[Saved entries]
——————

-- pv_equiv track=rewrite | github.com/villevaara/text_reuse | code/final/lib/tr_bookcontainer.py | filter_pagetext_list_headers
-- ===== SOURCE A (Python) =====
-- def filter_pagetext_list_headers(pagetext_list):
--     filtered_list = list()
--     potential_skipline = ""
--
--     for line in pagetext_list:
--
--         if line[0:2] == "# " or line[0:3] == "## ":
--             potential_skipline = line
--
--         elif len(potential_skipline) != 0:
--             if line != "\n":
--                 filtered_list.append(potential_skipline)
--                 filtered_list.append(line)
--             potential_skipline = ""
--
--         else:
--             filtered_list.append(line)
--
--     return filtered_list
-- ===== SOURCE B (Python) =====
-- def filter_pagetext_list_headers(pagetext_list):
--     out = []
--     i = 0
--     n = len(pagetext_list)
--     while i < n:
--         line = pagetext_list[i]
--         if line.startswith("# ") or line.startswith("## "):
--             # skip over a run of consecutive header lines, keeping the last one
--             while i + 1 < n and (pagetext_list[i + 1].startswith("# ")
--                                  or pagetext_list[i + 1].startswith("## ")):
--                 i += 1
--             if i + 1 < n:
--                 nxt = pagetext_list[i + 1]
--                 if nxt != "\n":
--                     out.append(pagetext_list[i])
--                     out.append(nxt)
--                 i += 2
--             else:
--                 i += 1
--         else:
--             out.append(line)
--             i += 1
--     return out
-- ===== Notes on version B (the rewrite author's own statement) =====
-- stated objective: alternative
-- what changed: Replaces A's flat per-line loop threading a pending-header state variable by an index-based while loop with explicit look-ahead that consumes each run of consecutive header lines plus its following line as a unit (inner skip loop keeps the last header, then the successor decides emission).
import Mathlib
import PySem

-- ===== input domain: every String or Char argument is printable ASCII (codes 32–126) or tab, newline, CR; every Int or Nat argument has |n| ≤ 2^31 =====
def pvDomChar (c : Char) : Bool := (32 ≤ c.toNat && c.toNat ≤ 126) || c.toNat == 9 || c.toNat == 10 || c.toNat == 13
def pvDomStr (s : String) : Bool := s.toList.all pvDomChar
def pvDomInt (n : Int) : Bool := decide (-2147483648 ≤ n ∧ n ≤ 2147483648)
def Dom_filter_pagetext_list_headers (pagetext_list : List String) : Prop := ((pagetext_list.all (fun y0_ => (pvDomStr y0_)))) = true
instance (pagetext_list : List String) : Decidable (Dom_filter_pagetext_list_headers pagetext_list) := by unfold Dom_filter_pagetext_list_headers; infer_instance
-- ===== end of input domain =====

-- B replaces A's threaded pending-header state by an index-based loop with explicit
-- look-ahead that consumes each run of header lines plus its successor as a unit (objective: alternative).

-- ===== PORT A =====
-- A: flat loop over the lines threading (filtered_list, potential_skipline); pvStepA is the loop body.
def pvStepA (st : List String × String) (line : String) : List String × String :=
  if PySem.Str.slice line (some 0) (some 2) = "# " ∨
     PySem.Str.slice line (some 0) (some 3) = "## " then
    (st.1, line)
  else if PySem.Str.len st.2 ≠ 0 then
    ((if line ≠ "\n" then st.1 ++ [st.2, line] else st.1), "")
  else
    (st.1 ++ [line], "")

def filter_pagetext_list_headers (pagetext_list : List String) : List String :=
  (pagetext_list.foldl pvStepA (([] : List String), "")).1

-- ===== PORT B =====
-- B helper: is this line a header line?
def pvIsHdr (s : String) : Bool :=
  PySem.Str.startswith s "# " || PySem.Str.startswith s "## "

-- B inner while loop: skip forward over a run of consecutive header lines, return the last index.
def pvSkipRun (arr : List String) (n i : Nat) : Nat :=
  if h : i + 1 < n ∧ pvIsHdr (arr.getD (i + 1) "") = true then
    pvSkipRun arr n (i + 1)
  else i
termination_by n - i
decreasing_by omega

theorem pvSkipRun_ge (arr : List String) (n i : Nat) : i ≤ pvSkipRun arr n i := by
  unfold pvSkipRun
  split
  · exact Nat.le_trans (Nat.le_succ i) (pvSkipRun_ge arr n (i + 1))
  · exact Nat.le_refl i
termination_by n - i
decreasing_by omega

-- B outer while loop over the index i.
def pvLoopB (arr : List String) (n i : Nat) : List String :=
  if h : i < n then
    if pvIsHdr (arr.getD i "") then
      if hj : pvSkipRun arr n i + 1 < n then
        (if arr.getD (pvSkipRun arr n i + 1) "" ≠ "\n" then
           [arr.getD (pvSkipRun arr n i) "", arr.getD (pvSkipRun arr n i + 1) ""]
         else []) ++ pvLoopB arr n (pvSkipRun arr n i + 2)
      else pvLoopB arr n (pvSkipRun arr n i + 1)
    else arr.getD i "" :: pvLoopB arr n (i + 1)
  else []
termination_by n - i
decreasing_by
  · have := pvSkipRun_ge arr n i; omega
  · have := pvSkipRun_ge arr n i; omega
  · omega

def filter_pagetext_list_headers_alt (pagetext_list : List String) : List String :=
  pvLoopB pagetext_list pagetext_list.length 0

-- ===== PRECONDITION & SPEC =====
def Spec_filter_pagetext_list_headers (pagetext_list : List String) (out : List String) : Prop := out = filter_pagetext_list_headers_alt pagetext_list
instance (pagetext_list : List String) (out : List String) : Decidable (Spec_filter_pagetext_list_headers pagetext_list out) := by unfold Spec_filter_pagetext_list_headers; infer_instance

-- ===== CLAIM (what is proved, stated in full; the proofs are below) =====
def Claim_equal_filter_pagetext_list_headers : Prop := ∀ (pagetext_list : List String), Dom_filter_pagetext_list_headers pagetext_list → Spec_filter_pagetext_list_headers pagetext_list (filter_pagetext_list_headers pagetext_list)

-- ===== LEMMAS AND PROOFS =====

theorem pv_slice_take (s : String) (k : Nat) :
    (PySem.Str.slice s (some 0) (some (k:Int))).toList = s.toList.take k := by
  simp [PySem.List.slice_zero_start, PySem.List.slice_to_natCast]

-- A's header test and B's header test agree.
theorem hdr_iff (s : String) :
    (PySem.Str.slice s (some 0) (some 2) = "# " ∨
     PySem.Str.slice s (some 0) (some 3) = "## ") ↔ pvIsHdr s = true := by
  have h2 := pv_slice_take s 2
  have h3 := pv_slice_take s 3
  push_cast at h2 h3
  simp only [pvIsHdr, Bool.or_eq_true, PySem.Str.startswith_eq, PySem.Chars.startswith_iff,
    String.ext_iff, h2, h3]
  constructor
  · rintro (h | h)
    · left; rw [List.prefix_iff_eq_take]; simpa using h.symm
    · right; rw [List.prefix_iff_eq_take]; simpa using h.symm
  · rintro (h | h)
    · left; rw [List.prefix_iff_eq_take] at h; simpa using h.symm
    · right; rw [List.prefix_iff_eq_take] at h; simpa using h.symm

theorem hdr_len_ne (s : String) (h : pvIsHdr s = true) : PySem.Str.len s ≠ 0 := by
  simp only [pvIsHdr, Bool.or_eq_true, PySem.Str.startswith_eq, PySem.Chars.startswith_iff] at h
  have h2 : 2 ≤ s.length := by
    rcases h with h | h
    · have := h.length_le; simp at this; omega
    · have := h.length_le; simp at this; omega
  simp only [PySem.Str.len_eq, String.length_toList]
  omega

-- functional reformulation of A's fold (same branch decisions, accumulator dropped)
def pvGoA : List String → String → List String
  | [], _ => []
  | line :: rest, pend =>
    if PySem.Str.slice line (some 0) (some 2) = "# " ∨
       PySem.Str.slice line (some 0) (some 3) = "## " then
      pvGoA rest line
    else if PySem.Str.len pend ≠ 0 then
      (if line ≠ "\n" then [pend, line] else []) ++ pvGoA rest ""
    else
      line :: pvGoA rest ""

theorem pvGoA_cons (line : String) (rest : List String) (pend : String) :
    pvGoA (line :: rest) pend =
      if PySem.Str.slice line (some 0) (some 2) = "# " ∨
         PySem.Str.slice line (some 0) (some 3) = "## " then
        pvGoA rest line
      else if PySem.Str.len pend ≠ 0 then
        (if line ≠ "\n" then [pend, line] else []) ++ pvGoA rest ""
      else
        line :: pvGoA rest "" := rfl

theorem foldA_eq (l : List String) (acc : List String) (pend : String) :
    (l.foldl pvStepA (acc, pend)).1 = acc ++ pvGoA l pend := by
  induction l generalizing acc pend with
  | nil => simp [pvGoA]
  | cons line rest ih =>
    rw [List.foldl_cons, pvGoA_cons]
    by_cases h1 : (PySem.Str.slice line (some 0) (some 2) = "# " ∨
        PySem.Str.slice line (some 0) (some 3) = "## ")
    · rw [if_pos h1,
        show pvStepA (acc, pend) line = (acc, line) from by simp only [pvStepA, if_pos h1]]
      exact ih acc line
    · rw [if_neg h1]
      by_cases h2 : PySem.Str.len pend ≠ 0
      · rw [if_pos h2,
          show pvStepA (acc, pend) line =
            ((if line ≠ "\n" then acc ++ [pend, line] else acc), "") from by
              simp only [pvStepA, if_neg h1, if_pos h2],
          ih]
        by_cases h3 : line ≠ "\n" <;> simp [h3]
      · rw [if_neg h2,
          show pvStepA (acc, pend) line = (acc ++ [line], "") from by
            simp only [pvStepA, if_neg h1, if_neg h2],
          ih]
        simp

theorem pv_drop_cons (arr : List String) (i : Nat) (hi : i < arr.length) :
    arr.drop i = arr.getD i "" :: arr.drop (i+1) := by
  rw [List.getD_eq_getElem _ _ hi]
  exact List.drop_eq_getElem_cons hi

-- the run of header lines starting at a header line i collapses to the last header plus look-ahead
theorem runS (arr : List String) (i : Nat) (hi : i < arr.length)
    (hh : pvIsHdr (arr.getD i "") = true) :
    pvGoA (arr.drop (i+1)) (arr.getD i "") =
      (if pvSkipRun arr arr.length i + 1 < arr.length then
        (if arr.getD (pvSkipRun arr arr.length i + 1) "" ≠ "\n" then
           [arr.getD (pvSkipRun arr arr.length i) "",
            arr.getD (pvSkipRun arr arr.length i + 1) ""]
         else []) ++ pvGoA (arr.drop (pvSkipRun arr arr.length i + 2)) ""
      else []) := by
  by_cases hc : i + 1 < arr.length ∧ pvIsHdr (arr.getD (i + 1) "") = true
  · have hs : pvSkipRun arr arr.length i = pvSkipRun arr arr.length (i+1) := by
      rw [pvSkipRun, dif_pos hc]
    rw [pv_drop_cons arr (i+1) hc.1, pvGoA_cons]
    rw [if_pos ((hdr_iff _).mpr hc.2), hs]
    exact runS arr (i+1) hc.1 hc.2
  · have hs : pvSkipRun arr arr.length i = i := by
      rw [pvSkipRun, dif_neg hc]
    rw [hs]
    by_cases h1 : i + 1 < arr.length
    · have hnh : ¬ (PySem.Str.slice (arr.getD (i+1) "") (some 0) (some 2) = "# " ∨
          PySem.Str.slice (arr.getD (i+1) "") (some 0) (some 3) = "## ") := by
        intro hA
        exact hc ⟨h1, (hdr_iff _).mp hA⟩
      rw [if_pos h1, pv_drop_cons arr (i+1) h1, pvGoA_cons]
      rw [if_neg hnh, if_pos (hdr_len_ne _ hh)]
    · rw [if_neg h1, List.drop_eq_nil_of_le (by omega), pvGoA]
termination_by arr.length - i
decreasing_by omega

theorem loopB_eq (arr : List String) (i : Nat) :
    pvLoopB arr arr.length i = pvGoA (arr.drop i) "" := by
  rw [pvLoopB]
  by_cases hi : i < arr.length
  · rw [dif_pos hi, pv_drop_cons arr i hi, pvGoA_cons]
    by_cases hh : pvIsHdr (arr.getD i "") = true
    · rw [if_pos hh, if_pos ((hdr_iff _).mpr hh), runS arr i hi hh]
      by_cases hj : pvSkipRun arr arr.length i + 1 < arr.length
      · have := pvSkipRun_ge arr arr.length i
        rw [dif_pos hj, if_pos hj, loopB_eq arr (pvSkipRun arr arr.length i + 2)]
      · rw [dif_neg hj, if_neg hj, pvLoopB, dif_neg hj]
    · rw [if_neg hh, if_neg (fun hA => hh ((hdr_iff _).mp hA)),
        if_neg (by simp [PySem.Str.len_eq] : ¬ PySem.Str.len "" ≠ 0)]
      rw [loopB_eq arr (i+1)]
  · rw [dif_neg hi, List.drop_eq_nil_of_le (by omega), pvGoA]
termination_by arr.length - i
decreasing_by
  · have := pvSkipRun_ge arr arr.length i; omega
  · omega

-- ===== VERDICT (by name: the statement is the Claim_ definition above) =====
theorem filter_pagetext_list_headers_spec : Claim_equal_filter_pagetext_list_headers := by
  intro l _
  unfold Spec_filter_pagetext_list_headers filter_pagetext_list_headers filter_pagetext_list_headers_alt
  rw [foldA_eq, loopB_eq, List.drop_zero, List.nil_append]
-- pv_equiv track=rewrite | github.com/anapenedos/mind-your-Ps | modelling_substitutions.py | nucleotide_match
-- ===== SOURCE A (Python) =====
-- permissive_matches = {
--         # Adenine
--         'A': {'A', 'D', 'H', 'M', 'N', 'R', 'V', 'W'},
--         # Cytosine
--         'C': {'B', 'C', 'H', 'M', 'N', 'S', 'V', 'Y'},
--         # Guanine
--         'G': {'B', 'D', 'G', 'K', 'N', 'R', 'S', 'V'},
--         # Thymine
--         'T': {'B', 'D', 'H', 'K', 'N', 'T', 'W', 'Y'},
--         # A or G
--         'R': {'A', 'B', 'D', 'G', 'H', 'K', 'M', 'N', 'R', 'S', 'V', 'W'},
--         # C or T
--         'Y': {'B', 'C', 'D', 'H', 'K', 'M', 'N', 'S', 'T', 'V', 'W', 'Y'},
--         # G or C
--         'S': {'B', 'C', 'D', 'G', 'H', 'K', 'M', 'N', 'R', 'S', 'V', 'Y'},
--         # A or T
--         'W': {'A', 'B', 'D', 'H', 'K', 'M', 'N', 'R', 'T', 'V', 'W', 'Y'},
--         # G or T
--         'K': {'B', 'D', 'G', 'H', 'K', 'N', 'R', 'S', 'T', 'V', 'W', 'Y'},
--         # A or C
--         'M': {'A', 'B', 'C', 'D', 'H', 'M', 'N', 'R', 'S', 'V', 'W', 'Y'},
--         # C or G or T
--         'B': {'B', 'C', 'D', 'G', 'H', 'K', 'M', 'N', 'R', 'S', 'T', 'V', 'W',
--               'Y'},
--         # A or G or T
--         'D': {'A', 'B', 'D', 'G', 'H', 'K', 'M', 'N', 'R', 'S', 'T', 'V', 'W',
--               'Y'},
--         # A or C or T
--         'H': {'A', 'B', 'C', 'D', 'H', 'K', 'M', 'N', 'R', 'S', 'T', 'V', 'W',
--               'Y'},
--         # A or C or G
--         'V': {'A', 'B', 'C', 'D', 'G', 'H', 'K', 'M', 'N', 'R', 'S', 'V', 'W',
--               'Y'},
--         # A or C or G or T
--         'N': {'A', 'B', 'C', 'D', 'G', 'H', 'K', 'M', 'N', 'R', 'S', 'T', 'V',
--               'W', 'Y'},
-- }
--
-- def nucleotide_match(base1, base2, partial_matches_allowed=True):
--     """
--     Compares two bases and returns True if there is a match and False
--     otherwise.
--
--     Parameters
--     ----------
--     base1, base2 : str
--         A string of len 1 representing a nucleotide.
--     partial_matches_allowed : bool
--         True if, for example, R and A or G (and vice-versa) should be
--         considered a match, False if not.
--
--     Returns
--     -------
--     bool
--         True if:
--         * identical strs
--         * partial_matches_allowed and base1 and base2 are a permitted match
--         False if:
--         * different bases and base2 is not in the permitted matches for base1
--     """
--     base1_upper = base1.upper()
--     base2_upper = base2.upper()
--     for base in [base1_upper, base2_upper]:
--         if base not in [*permissive_matches.keys(), '-']:
--             raise ValueError(f'base ({base}) character not known IUPAC symbol')
--     return (base1_upper == base2_upper or
--             (partial_matches_allowed and
--              base2_upper in permissive_matches.get(base1_upper, set())))
-- ===== SOURCE B (Python) =====
-- # B: derive compatibility on the fly as non-empty intersection of expansion sets
-- EXPANSION = {
--     'A': {'A'}, 'C': {'C'}, 'G': {'G'}, 'T': {'T'},
--     'R': {'A', 'G'}, 'Y': {'C', 'T'}, 'S': {'C', 'G'}, 'W': {'A', 'T'},
--     'K': {'G', 'T'}, 'M': {'A', 'C'},
--     'B': {'C', 'G', 'T'}, 'D': {'A', 'G', 'T'}, 'H': {'A', 'C', 'T'},
--     'V': {'A', 'C', 'G'}, 'N': {'A', 'C', 'G', 'T'},
--     '-': set(),
-- }
--
-- def nucleotide_match(base1, base2, partial_matches_allowed=True):
--     b1 = base1.upper()
--     b2 = base2.upper()
--     for b in (b1, b2):
--         if b not in EXPANSION:
--             raise ValueError(f'base ({b}) character not known IUPAC symbol')
--     if b1 == b2:
--         return True
--     return partial_matches_allowed and bool(EXPANSION[b1] & EXPANSION[b2])
-- ===== Notes on version B (the rewrite author's own statement) =====
-- stated objective: simpler
-- what changed: B replaces A's hand-written 15-entry pairwise compatibility table by a small per-code expansion mapping (IUPAC code -> concrete nucleotides, '-' -> empty set) and decides a partial match as non-empty intersection of the two expansion sets; the identity check stays separate so partial_matches_allowed=False is unchanged.
import Mathlib
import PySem

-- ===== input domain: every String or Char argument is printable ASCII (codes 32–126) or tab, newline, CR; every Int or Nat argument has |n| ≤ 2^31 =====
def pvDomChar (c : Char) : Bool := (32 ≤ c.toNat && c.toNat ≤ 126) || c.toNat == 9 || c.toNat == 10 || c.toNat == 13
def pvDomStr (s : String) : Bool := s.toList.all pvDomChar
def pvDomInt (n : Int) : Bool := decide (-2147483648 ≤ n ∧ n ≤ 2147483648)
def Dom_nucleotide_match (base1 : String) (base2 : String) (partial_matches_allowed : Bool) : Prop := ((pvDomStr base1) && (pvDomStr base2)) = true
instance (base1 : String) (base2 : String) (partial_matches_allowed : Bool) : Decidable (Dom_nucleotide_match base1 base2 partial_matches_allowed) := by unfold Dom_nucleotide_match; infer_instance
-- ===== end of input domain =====

-- B replaces A's hand-written 15x(8..15) compatibility table by on-the-fly intersection of
-- per-code expansion sets (simpler data); return value proved equal on all valid IUPAC inputs.

-- ===== PORT A =====
def pvPermissiveMatches : PySem.Dict String (PySem.Set String) := PySem.Dict.ofList
  [ ("A", PySem.Set.ofList ["A","D","H","M","N","R","V","W"]),
    ("C", PySem.Set.ofList ["B","C","H","M","N","S","V","Y"]),
    ("G", PySem.Set.ofList ["B","D","G","K","N","R","S","V"]),
    ("T", PySem.Set.ofList ["B","D","H","K","N","T","W","Y"]),
    ("R", PySem.Set.ofList ["A","B","D","G","H","K","M","N","R","S","V","W"]),
    ("Y", PySem.Set.ofList ["B","C","D","H","K","M","N","S","T","V","W","Y"]),
    ("S", PySem.Set.ofList ["B","C","D","G","H","K","M","N","R","S","V","Y"]),
    ("W", PySem.Set.ofList ["A","B","D","H","K","M","N","R","T","V","W","Y"]),
    ("K", PySem.Set.ofList ["B","D","G","H","K","N","R","S","T","V","W","Y"]),
    ("M", PySem.Set.ofList ["A","B","C","D","H","M","N","R","S","V","W","Y"]),
    ("B", PySem.Set.ofList ["B","C","D","G","H","K","M","N","R","S","T","V","W","Y"]),
    ("D", PySem.Set.ofList ["A","B","D","G","H","K","M","N","R","S","T","V","W","Y"]),
    ("H", PySem.Set.ofList ["A","B","C","D","H","K","M","N","R","S","T","V","W","Y"]),
    ("V", PySem.Set.ofList ["A","B","C","D","G","H","K","M","N","R","S","V","W","Y"]),
    ("N", PySem.Set.ofList ["A","B","C","D","G","H","K","M","N","R","S","T","V","W","Y"]) ]

-- the final return expression of A on the uppercased bases (the ValueError branch is excluded by Pre_)
def pvCoreA (b1 b2 : String) (partial_matches_allowed : Bool) : Bool :=
  b1 == b2 ||
    (partial_matches_allowed &&
      PySem.Set.contains (PySem.Dict.getD pvPermissiveMatches b1 PySem.Set.empty) b2)

def nucleotide_match (base1 : String) (base2 : String) (partial_matches_allowed : Bool) : Bool :=
  pvCoreA (PySem.Str.upper base1) (PySem.Str.upper base2) partial_matches_allowed

-- ===== PORT B =====
def pvExpansion : PySem.Dict String (PySem.Set String) := PySem.Dict.ofList
  [ ("A", PySem.Set.ofList ["A"]), ("C", PySem.Set.ofList ["C"]),
    ("G", PySem.Set.ofList ["G"]), ("T", PySem.Set.ofList ["T"]),
    ("R", PySem.Set.ofList ["A","G"]), ("Y", PySem.Set.ofList ["C","T"]),
    ("S", PySem.Set.ofList ["C","G"]), ("W", PySem.Set.ofList ["A","T"]),
    ("K", PySem.Set.ofList ["G","T"]), ("M", PySem.Set.ofList ["A","C"]),
    ("B", PySem.Set.ofList ["C","G","T"]), ("D", PySem.Set.ofList ["A","G","T"]),
    ("H", PySem.Set.ofList ["A","C","T"]), ("V", PySem.Set.ofList ["A","C","G"]),
    ("N", PySem.Set.ofList ["A","C","G","T"]), ("-", PySem.Set.empty) ]

-- B after its validation loop (excluded by Pre_): identical → True, else intersection non-empty
def pvCoreB (b1 b2 : String) (partial_matches_allowed : Bool) : Bool :=
  if b1 == b2 then true
  else
    partial_matches_allowed &&
      !(PySem.Set.inter (PySem.Dict.getD pvExpansion b1 PySem.Set.empty)
          (PySem.Dict.getD pvExpansion b2 PySem.Set.empty)).isEmpty

def nucleotide_match_alt (base1 : String) (base2 : String) (partial_matches_allowed : Bool) : Bool :=
  pvCoreB (PySem.Str.upper base1) (PySem.Str.upper base2) partial_matches_allowed

-- ===== PRECONDITION & SPEC =====
def pvIUPAC : List String := ["A","C","G","T","R","Y","S","W","K","M","B","D","H","V","N","-"]

-- Pre_ excludes exactly the inputs on which A raises ValueError (an uppercased base not an IUPAC code or '-')
def Pre_nucleotide_match (base1 : String) (base2 : String) (partial_matches_allowed : Bool) : Prop :=
  PySem.Str.upper base1 ∈ pvIUPAC ∧ PySem.Str.upper base2 ∈ pvIUPAC
instance (base1 : String) (base2 : String) (partial_matches_allowed : Bool) : Decidable (Pre_nucleotide_match base1 base2 partial_matches_allowed) := by unfold Pre_nucleotide_match; infer_instance

def pvWitness_nucleotide_match : String × String × Bool := ("r", "A", true)

def Spec_nucleotide_match (base1 : String) (base2 : String) (partial_matches_allowed : Bool) (out : Bool) : Prop := out = nucleotide_match_alt base1 base2 partial_matches_allowed
instance (base1 : String) (base2 : String) (partial_matches_allowed : Bool) (out : Bool) : Decidable (Spec_nucleotide_match base1 base2 partial_matches_allowed out) := by unfold Spec_nucleotide_match; infer_instance

-- ===== CLAIM (what is proved, stated in full; the proofs are below) =====
def Claim_equal_nucleotide_match : Prop := ∀ (base1 : String) (base2 : String) (partial_matches_allowed : Bool), Dom_nucleotide_match base1 base2 partial_matches_allowed → Pre_nucleotide_match base1 base2 partial_matches_allowed → Spec_nucleotide_match base1 base2 partial_matches_allowed (nucleotide_match base1 base2 partial_matches_allowed)

-- ===== LEMMAS AND PROOFS =====
-- the two cores agree on every pair of valid IUPAC codes: a 16×16×2 finite check
theorem pvCore_eq : ∀ b1 ∈ pvIUPAC, ∀ b2 ∈ pvIUPAC, ∀ p : Bool, pvCoreA b1 b2 p = pvCoreB b1 b2 p := by
  decide

-- ===== VERDICT (by name: the statement is the Claim_ definition above) =====
theorem nucleotide_match_spec : Claim_equal_nucleotide_match := by
  intro base1 base2 p _ hpre
  unfold Spec_nucleotide_match nucleotide_match nucleotide_match_alt
  exact pvCore_eq _ hpre.1 _ hpre.2 p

——————

Problem statement:
In the data above, find the line that contains "(partial_matches_allowed &&" and the line that contains "def pvIUPAC : List". Repeat exactly those lines and every line between them, and only those.

Solution for this task:
    (partial_matches_allowed &&
      PySem.Set.contains (PySem.Dict.getD pvPermissiveMatches b1 PySem.Set.empty) b2)

def nucleotide_match (base1 : String) (base2 : String) (partial_matches_allowed : Bool) : Bool :=
  pvCoreA (PySem.Str.upper base1) (PySem.Str.upper base2) partial_matches_allowed

-- ===== PORT B =====
def pvExpansion : PySem.Dict String (PySem.Set String) := PySem.Dict.ofList
  [ ("A", PySem.Set.ofList ["A"]), ("C", PySem.Set.ofList ["C"]),
    ("G", PySem.Set.ofList ["G"]), ("T", PySem.Set.ofList ["T"]),
    ("R", PySem.Set.ofList ["A","G"]), ("Y", PySem.Set.ofList ["C","T"]),
    ("S", PySem.Set.ofList ["C","G"]), ("W", PySem.Set.ofList ["A","T"]),
    ("K", PySem.Set.ofList ["G","T"]), ("M", PySem.Set.ofList ["A","C"]),
    ("B", PySem.Set.ofList ["C","G","T"]), ("D", PySem.Set.ofList ["A","G","T"]),
    ("H", PySem.Set.ofList ["A","C","T"]), ("V", PySem.Set.ofList ["A","C","G"]),
    ("N", PySem.Set.ofList ["A","C","G","T"]), ("-", PySem.Set.empty) ]

-- B after its validation loop (excluded by Pre_): identical → True, else intersection non-empty
def pvCoreB (b1 b2 : String) (partial_matches_allowed : Bool) : Bool :=
  if b1 == b2 then true
  else
    partial_matches_allowed &&
      !(PySem.Set.inter (PySem.Dict.getD pvExpansion b1 PySem.Set.empty)
          (PySem.Dict.getD pvExpansion b2 PySem.Set.empty)).isEmpty

def nucleotide_match_alt (base1 : String) (base2 : String) (partial_matches_allowed : Bool) : Bool :=
  pvCoreB (PySem.Str.upper base1) (PySem.Str.upper base2) partial_matches_allowed

-- ===== PRECONDITION & SPEC =====
def pvIUPAC : List String := ["A","C","G","T","R","Y","S","W","K","M","B","D","H","V","N","-"]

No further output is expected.